Vatican Secretary of State Pacelli at signing of Reichskonkordat, Rome, July 20, 1933

Above: Vatican Secretary of State Eugenio Pacelli (seated, center) at the signing of the Reichs­kon­kordat on July 20, 1933, in Rome. Seated to Pacelli’s right is German Vice-Chan­cel­lor Franz von Papen. Between 1933 and 1939 Pa­celli issued dozens of pro­test vio­lations of the Reichs­kon­kordat, which at the outset he had hoped would pro­tect the rights of Catho­lics under the new Ger­man govern­ment of Adolf Hitler.

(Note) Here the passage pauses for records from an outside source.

theorem pvSpec_shift (txt : List Char) (j : Nat) (hj : pvMarker <+: txt.drop j) :
    pvSpec (txt.drop (j + 1)) = pvSpec (txt.drop (j + 15)) := by
  have hdd : ∀ (m k : Nat), (txt.drop m).drop k = txt.drop (m + k) := by
    intro m k; rw [List.drop_drop]
  by_cases hv : PySem.Chars.isIn pvMarker (txt.drop (j + 15)) = true
  · have hnn : 0 ≤ PySem.Chars.find (txt.drop (j + 15)) pvMarker :=
      (PySem.Chars.find_nonneg_iff _ _).mpr ((PySem.Chars.isIn_iff_infix _ _).mp hv)
    obtain ⟨hpre, hmin⟩ := PySem.Chars.find_spec hnn
    set m := (PySem.Chars.find (txt.drop (j + 15)) pvMarker).toNat with hm
    have hfu : PySem.Chars.find (txt.drop (j + 1)) pvMarker = ((14 + m : Nat) : Int) := by
      apply pvFindEq
      · rw [hdd]
        rw [hdd] at hpre
        rw [(by omega : j + 1 + (14 + m) = j + 15 + m)]
        exact hpre
      · intro i hi hcon
        rw [hdd] at hcon
        by_cases h14 : i < 14
        · exact pvNoOverlap txt j (j + 1 + i) hj hcon (by omega) (by omega)
        · apply hmin (i - 14) (by omega)
          rw [hdd]
          rw [(by omega : j + 15 + (i - 14) = j + 1 + i)]
          exact hcon
    have hu : PySem.Chars.isIn pvMarker (txt.drop (j + 1)) = true := by
      apply pvOccIn _ _ (14 + m)
      rw [hdd]
      rw [hdd] at hpre
      rw [(by omega : j + 1 + (14 + m) = j + 15 + m)]
      exact hpre
    conv_lhs => rw [pvSpec]
    conv_rhs => rw [pvSpec]
    rw [dif_pos hu, dif_pos hv, hfu]
    have harg : (txt.drop (j + 1)).drop ((((14 + m : Nat) : Int)).toNat + pvMarker.length)
        = (txt.drop (j + 15)).drop (m + pvMarker.length) := by
      rw [hdd, hdd]
      congr 1
      simp [pvMarker_length]
      omega
    rw [harg]
  · have hu : ¬ PySem.Chars.isIn pvMarker (txt.drop (j + 1)) = true := by
      intro hcon
      obtain ⟨i, hocc⟩ := (PySem.Chars.exists_prefix_drop_iff_isIn pvMarker (txt.drop (j+1))).mpr
        ((PySem.Chars.isIn_iff_infix _ _).mpr ((PySem.Chars.isIn_iff_infix _ _).mp hcon))
      rw [hdd] at hocc
      by_cases h14 : i < 14
      · exact pvNoOverlap txt j (j + 1 + i) hj hocc (by omega) (by omega)
      · apply hv
        apply pvOccIn _ _ (i - 14)
        rw [hdd]
        rw [(by omega : j + 15 + (i - 14) = j + 1 + i)]
        exact hocc
    rw [pvSpec, dif_neg hu, pvSpec, dif_neg hv]

theorem pvA_eq_spec (txt : List Char) (idx : Nat) (h : idx ≤ txt.length) :
    pvLoopA txt idx h = pvSpec (txt.drop idx) := by
  induction idx, h using pvLoopA.induct with
  | case1 idx h hf =>
    rw [pvLoopA, dif_pos hf, pvSpec]
    rw [dif_neg]
    intro hin
    rw [PySem.Chars.findFrom_natCast txt pvMarker idx h] at hf
    by_cases hfd : PySem.Chars.find (txt.drop idx) pvMarker = -1
    · rw [PySem.Chars.isIn_iff_infix] at hin
      exact (PySem.Chars.find_eq_neg_one_iff _ _).mp hfd hin
    · have hnn : 0 ≤ PySem.Chars.find (txt.drop idx) pvMarker := by
        have := PySem.Chars.neg_one_le_find (txt.drop idx) pvMarker
        omega
      rw [if_neg hfd] at hf
      omega
  | case2 idx h hf ih =>
    have hb := pvFound_bounds txt idx h hf
    have hfn := PySem.Chars.findFrom_natCast txt pvMarker idx h
    have hfd : ¬ PySem.Chars.find (txt.drop idx) pvMarker = -1 := by
      intro hc; rw [hfn, if_pos hc] at hf; exact hf rfl
    have hnn : 0 ≤ PySem.Chars.find (txt.drop idx) pvMarker := by
      have := PySem.Chars.neg_one_le_find (txt.drop idx) pvMarker
      omega
    have hocc : pvMarker <+: txt.drop ((PySem.Chars.findFrom txt pvMarker (idx : Int)).toNat) :=
      (PySem.Chars.findFrom_natCast_spec txt pvMarker idx h hf).2.1
    rw [pvLoopA, dif_neg hf]
    have hin : PySem.Chars.isIn pvMarker (txt.drop idx) = true := by
      rw [PySem.Chars.isIn_iff_infix]
      exact (PySem.Chars.find_ne_neg_one_iff _ _).mp hfd
    conv_rhs => rw [pvSpec]
    rw [dif_pos hin]
    have hj : (PySem.Chars.findFrom txt pvMarker (idx : Int)).toNat
        = idx + (PySem.Chars.find (txt.drop idx) pvMarker).toNat := by
      rw [hfn, if_neg hfd]
      omega
    have hdd : (txt.drop idx).drop ((PySem.Chars.find (txt.drop idx) pvMarker).toNat + pvMarker.length)
        = txt.drop ((PySem.Chars.findFrom txt pvMarker (idx : Int)).toNat + 15) := by
      rw [List.drop_drop]
      congr 1
      simp [pvMarker_length]
      omega
    rw [hdd]
    congr 1
    · rw [(by simp [pvMarker_length] : ((PySem.Chars.findFrom txt pvMarker (idx : Int)).toNat + pvMarker.length : Nat)
          = ((PySem.Chars.findFrom txt pvMarker (idx : Int)).toNat + 15 : Nat))]
      exact pvSliceVal txt _ (by omega)
    · rw [ih, pvSpec_shift txt ((PySem.Chars.findFrom txt pvMarker (idx : Int)).toNat) hocc]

Pacelli’s actions as sec­re­tary of state and later as Pope Pius XII have gen­erated con­tro­versy, par­tic­u­larly on the sub­ject of the Holo­caust. An entire library of books has been built either defending Pius XII’s papacy or taking him to task (the “Pius Wars”). His detrac­tors have accused him of every­thing from anti-Semi­tism to col­luding with the Nazis (“Hitler’s pope”). Others claim the Catho­lic Church did more than any other reli­gious body to save Jewish lives, occa­sion­ally through Pius XII’s per­sonal inter­ven­tion; e.g., Pius in­structed papal diplo­mats to aid per­se­cuted Jews in Nazi-occu­pied nations, he contri­buted money to aid des­per­ate Jews, he opened Catho­lic facil­ities in the Vati­can and in other parts of Rome and Italy to shelter thou­sands of Jews from the Nazis, and he gave direct face-to-face orders to pro­tect Jews from the Nazis. In the end, with Pius XII’s help a remark­able four-fifths of the Jewish popu­lation of Catho­lic Italy escaped Hitler’s Final Solution.

Pacelli (future Pope Pius XII), Germany, 1922Pacelli's coronation as Pope Pius XII, Vatican, March 12, 1939

Left: Pacelli, Apostolic Nuncio (ambas­sador) to Bavaria (1917–1925), pays a visit to a group of bis­hops in 1922. Pacel­li was simul­tane­ously Apos­tolic Nun­cio to Ger­many (1920–1930).

Right: Pope Pius XII on his day of coronation, March 12, 1939. Pacelli (1876–1958) took the same papal name as his pre­deces­sor, a title used exclu­sively by Ital­ian popes. When Pacelli was elected pope, the Nazi regime regis­tered strong pro­tests and called Pius XII the “Jewish Pope” because of his ear­lier con­dem­nation of German race laws when he was Vati­can secretary of state.